Cette faute ne constitue pas une faute d'une gravité suffisante pour justifier la résiliation du contrat sans préavis, un préavis de sept mois ayant été octroyé à la société Noergie, ce qui atteste que la société ULVV n'avait pas apprécié cette faute comme grave.
La société ULVV ne peut davantage alléguer une situation de déséquilibre significatif dans leurs relations, ni un changement de circonstances imprévisible, relatifs à un taux de commissionnement disproportionné par rapport aux prestations de Noergie, pour s'exonérer de sa responsabilité.
Enfin, la transmission d'un projet de contrat par Noergie à ULVV ne pouvait laisser augurer la rupture à venir, la prévisibilité de la rupture ne pouvant, en toute hypothèse, suppléer l'octroi d'un préavis écrit.
La rupture a donc été brutale.
Compte tenu de la durée des relations commerciales entre les parties, de onze années et des circonstances, un préavis de dix mois aurait dû être octroyé à la société Noergie.
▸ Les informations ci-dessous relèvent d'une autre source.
-- pv_equiv track=rewrite | github.com/liushiliushi/JitRL | Jericho/src/utils.py | find_environment_info_fallback
-- ===== SOURCE A (Python) =====
-- def find_environment_info_fallback(states, current_step, max_search_steps=10):
--     """
--     Fallback method when LLM call fails, finds environment info through simple matching.
--     Only considers the most recent max_search_steps states for environment information.
--
--     Args:
--         states: List of all states in the episode
--         current_step: Current step index
--         max_search_steps: Maximum number of recent steps to search (default: 10)
--
--     Returns:
--         str: Found environment information or original current_state
--     """
--     if not states or current_step < 0 or current_step >= len(states):
--         return ""
--
--     current_state = states[current_step]
--
--     # If current_state is already detailed (length > 50), return directly
--     if len(current_state) > 50:
--         return current_state
--
--     # Limit search to most recent max_search_steps states
--     start_step = max(0, current_step - max_search_steps + 1)  # Include current step, so look at max_search_steps steps total
--
--     # Search for most recent detailed state description from recent history
--     for i in range(current_step, start_step - 1, -1):
--         state = states[i]
--         if len(state) > 50:  # Consider states with length > 50 as detailed
--             # Check if contains location-related information
--             location_keywords = ['room', 'hallway', 'corridor', 'chamber', 'area', 'space', 'place']
--             if any(keyword in state.lower() for keyword in location_keywords):
--                 return state
--
--     # If no suitable detailed description found, return last non-empty state from recent history
--     for i in range(current_step, start_step - 1, -1):
--         state = states[i]
--         if state.strip():
--             return state
--
--     return current_state
-- ===== SOURCE B (Python) =====
-- def find_environment_info_fallback(states, current_step, max_search_steps=10):
--     if not states or current_step < 0 or current_step >= len(states):
--         return ""
--     current_state = states[current_step]
--     if len(current_state) > 50:
--         return current_state
--     start_step = max(0, current_step - max_search_steps + 1)
--     location_keywords = ('room', 'hallway', 'corridor', 'chamber', 'area', 'space', 'place')
--     fallback = None
--     for i in range(current_step, start_step - 1, -1):
--         state = states[i]
--         if len(state) > 50 and any(k in state.lower() for k in location_keywords):
--             return state
--         if fallback is None and state.strip():
--             fallback = state
--     return fallback if fallback is not None else current_state
-- ===== Notes on version B (the rewrite author's own statement) =====
-- stated objective: simpler
-- what changed: Replaces A's two separate backward scans (one for a detailed keyword state, then a second full rescan for the most recent non-empty state) by a single backward pass that returns a detailed keyword state immediately and records the first non-empty state once as a fallback.
import Mathlib
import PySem

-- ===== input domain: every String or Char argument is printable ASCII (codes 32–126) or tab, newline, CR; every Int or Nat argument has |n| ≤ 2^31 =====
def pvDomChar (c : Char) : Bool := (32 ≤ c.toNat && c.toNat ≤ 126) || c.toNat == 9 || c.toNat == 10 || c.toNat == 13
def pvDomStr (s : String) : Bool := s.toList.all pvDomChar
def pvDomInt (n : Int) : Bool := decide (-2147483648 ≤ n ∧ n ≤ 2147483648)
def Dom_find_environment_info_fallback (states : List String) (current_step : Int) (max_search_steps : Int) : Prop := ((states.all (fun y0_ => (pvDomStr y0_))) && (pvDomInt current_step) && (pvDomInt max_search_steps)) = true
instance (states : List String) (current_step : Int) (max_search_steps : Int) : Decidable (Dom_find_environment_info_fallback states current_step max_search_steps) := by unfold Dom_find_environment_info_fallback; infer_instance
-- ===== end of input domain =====

-- B merges A's two backward scans into one backward pass that returns a detailed
-- keyword state immediately and records the most recent non-empty state once as a
-- fallback (objective: simpler). Return-value equivalence is proved on all inputs.

-- ===== PORT A =====
def locKeywords : List String := ["room", "hallway", "corridor", "chamber", "area", "space", "place"]

-- body of A's first loop: a detailed state containing a location keyword, or none
def aProbe1 (states : List String) (i : Int) : Option String :=
  let state := (PySem.List.pyGet? states i).getD ""
  if 50 < PySem.Str.len state then
    if locKeywords.any (fun k => PySem.Str.isIn k (PySem.Str.lower state)) then some state
    else none
  else none

-- body of A's second loop: the state if non-empty after strip, or none
def aProbe2 (states : List String) (i : Int) : Option String :=
  let state := (PySem.List.pyGet? states i).getD ""
  if PySem.Str.strip state ≠ "" then some state else none

def find_environment_info_fallback (states : List String) (current_step : Int) (max_search_steps : Int) : String :=
  if states = [] ∨ current_step < 0 ∨ current_step ≥ (states.length : Int) then ""
  else
    let current_state := (PySem.List.pyGet? states current_step).getD ""
    if 50 < PySem.Str.len current_state then current_state
    else
      let start_step := max 0 (current_step - max_search_steps + 1)
      let idxs := PySem.List.pyRange current_step (start_step - 1) (-1)
      -- first loop: most recent detailed state containing a location keyword
      match idxs.findSome? (aProbe1 states) with
      | some s => s
      | none =>
        -- second loop: most recent non-empty (after strip) state
        match idxs.findSome? (aProbe2 states) with
        | some s => s
        | none => current_state

-- ===== PORT B =====
-- single backward pass: immediate return on a detailed keyword state, fallback recorded once
def altLoop (states : List String) (cs : String) (fb : Option String) : List Int → String
  | [] => fb.getD cs
  | i :: rest =>
    let state := (PySem.List.pyGet? states i).getD ""
    if 50 < PySem.Str.len state ∧ locKeywords.any (fun k => PySem.Str.isIn k (PySem.Str.lower state)) then
      state
    else
      altLoop states cs (if fb = none ∧ PySem.Str.strip state ≠ "" then some state else fb) rest

def find_environment_info_fallback_alt (states : List String) (current_step : Int) (max_search_steps : Int) : String :=
  if states = [] ∨ current_step < 0 ∨ current_step ≥ (states.length : Int) then ""
  else
    let current_state := (PySem.List.pyGet? states current_step).getD ""
    if 50 < PySem.Str.len current_state then current_state
    else
      altLoop states current_state none
        (PySem.List.pyRange current_step (max 0 (current_step - max_search_steps + 1) - 1) (-1))

-- ===== PRECONDITION & SPEC =====
def Spec_find_environment_info_fallback (states : List String) (current_step : Int) (max_search_steps : Int) (out : String) : Prop := out = find_environment_info_fallback_alt states current_step max_search_steps
instance (states : List String) (current_step : Int) (max_search_steps : Int) (out : String) : Decidable (Spec_find_environment_info_fallback states current_step max_search_steps out) := by unfold Spec_find_environment_info_fallback; infer_instance

-- ===== CLAIM (what is proved, stated in full; the proofs are below) =====
def Claim_equal_find_environment_info_fallback : Prop := ∀ (states : List String) (current_step : Int) (max_search_steps : Int), Dom_find_environment_info_fallback states current_step max_search_steps → Spec_find_environment_info_fallback states current_step max_search_steps (find_environment_info_fallback states current_step max_search_steps)

-- ===== LEMMAS AND PROOFS =====

-- B's single pass equals: first-loop result, else the pending fallback, else second-loop result, else cs.
theorem altLoop_eq (states : List String) (cs : String) (idxs : List Int) (fb : Option String) :
    altLoop states cs fb idxs =
      ((idxs.findSome? (aProbe1 states)).or
        (fb.or (idxs.findSome? (aProbe2 states)))).getD cs := by
  induction idxs generalizing fb with
  | nil => simp [altLoop]
  | cons i rest ih =>
    simp only [altLoop]
    by_cases hc : 50 < PySem.Str.len ((PySem.List.pyGet? states i).getD "") ∧
        (locKeywords.any (fun k =>
          PySem.Str.isIn k (PySem.Str.lower ((PySem.List.pyGet? states i).getD "")))) = true
    · rw [if_pos hc]
      have e1 : aProbe1 states i = some ((PySem.List.pyGet? states i).getD "") := by
        unfold aProbe1; rw [if_pos hc.1, if_pos hc.2]
      simp [List.findSome?_cons, e1, Option.or]
    · rw [if_neg hc]
      have e1 : aProbe1 states i = none := by
        unfold aProbe1
        by_cases ha : 50 < PySem.Str.len ((PySem.List.pyGet? states i).getD "")
        · rw [if_pos ha]
          by_cases hb : (locKeywords.any (fun k =>
              PySem.Str.isIn k (PySem.Str.lower ((PySem.List.pyGet? states i).getD "")))) = true
          · exact absurd ⟨ha, hb⟩ hc
          · rw [if_neg hb]
        · rw [if_neg ha]
      have e2 : (if fb = none ∧ PySem.Str.strip ((PySem.List.pyGet? states i).getD "") ≠ ""
            then some ((PySem.List.pyGet? states i).getD "") else fb)
          = fb.or (aProbe2 states i) := by
        unfold aProbe2
        cases fb <;>
          by_cases h3 : PySem.Str.strip ((PySem.List.pyGet? states i).getD "") ≠ "" <;>
            simp [h3, Option.or]
      rw [e2, ih]
      cases hg2 : aProbe2 states i <;>
        simp [e1, hg2]

-- ===== VERDICT (by name: the statement is the Claim_ definition above) =====
theorem find_environment_info_fallback_spec : Claim_equal_find_environment_info_fallback := by
  intro states current_step max_search_steps _
  unfold Spec_find_environment_info_fallback
  simp only [find_environment_info_fallback, find_environment_info_fallback_alt]
  by_cases hg : states = [] ∨ current_step < 0 ∨ current_step ≥ (states.length : Int)
  · rw [if_pos hg, if_pos hg]
  · rw [if_neg hg, if_neg hg]
    by_cases hd : 50 < PySem.Str.len ((PySem.List.pyGet? states current_step).getD "")
    · rw [if_pos hd, if_pos hd]
    · rw [if_neg hd, if_neg hd, altLoop_eq]
      cases hf1 : (PySem.List.pyRange current_step
            (max 0 (current_step - max_search_steps + 1) - 1) (-1)).findSome? (aProbe1 states) with
      | some s => simp [Option.or]
      | none =>
        cases hf2 : (PySem.List.pyRange current_step
              (max 0 (current_step - max_search_steps + 1) - 1) (-1)).findSome? (aProbe2 states) with
        | some s => simp [Option.or]
        | none => simp [Option.or]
Un préavis de sept mois ayant été accordé, il y a lieu d'évaluer le préjudice de la société Noergie à trois mois de marge sur coûts variables, soit 103 000 euros ((412 000/12) x 3), somme que la société ULVV sera condamnée à lui payer.
Le jugement entrepris sera donc infirmé en ce qu'il a débouté la société Noergie de cette demande.
En revanche, la société Noergie sera déboutée de ses autres demandes, au titre de la perte de chance de vendre ses produits en direct, ou de la perte de la marque Prémibio, seul étant réparé le préjudice né de la brutalité de la rupture.
Sur la faute imputée à la société ULVV
Il y a lieu d'approuver le tribunal en ce qu'il a estimé que la société Noergie n'avait subi aucun préjudice du fait de la transmission d'une grille tarifaire 2019 à la société Biocoop, eu égard à la négociation en cours entre les trois partenaires et a débouté la société Noergie de sa demande d'indemnisation.
Il sera simplement rappelé que la coopérative ULVV a transmis directement à la société Biocoop le 31 juillet 2018 une grille tarifaire 2019 pour les produits Prémibio, dans le contexte de l'ouverture de négociations tripartites entre les sociétés ULVV, Noergie et Biocoop, afin de trouver un accord de distribution et de répartition des marges entre les trois entreprises concernées et que, dans ces conditions, cette transmission n'est pas fautive.
Sur la demande reconventionnelle de la société ULVV pour procédure abusive
L'exercice d'une voie de recours ne constituant un abus de droit que dans des conditions exceptionnelles, caractérisées par l'intention de nuire, la demande de l'intimée pour procédure abusive sera rejetée.
Sur les dépens et frais irrépétibles
La société ULVV succombant au principal sera condamnée aux dépens de l'instance d'appel ainsi qu'à payer à la société Noergie la somme de 10 000 euros au titre de l'article 700 du Code de procédure civile.
Par ces motifs : LA COUR, Confirme le jugement entrepris, sauf sur la rupture brutale ; l'Infirme sur ce point ; et, statuant à nouveau ; Dit que la rupture a été brutale ; Condamne la société Union Laitière de la Venise Verte à payer à la société Noergie la somme de 103 000 euros au titre de la rupture brutale des relations commerciales établies ; Déboute la société Noergie du surplus de ses demandes ; Condamne la société Union Laitière de la Venise Verte aux dépens de l'instance d'appel, qui seront recouvrés selon les dispositions de l'article 699 du Code de procédure civile ; la Condamne à payer à la société Noergie la somme de 10 000 euros au titre de l'article 700 du Code de procédure civile.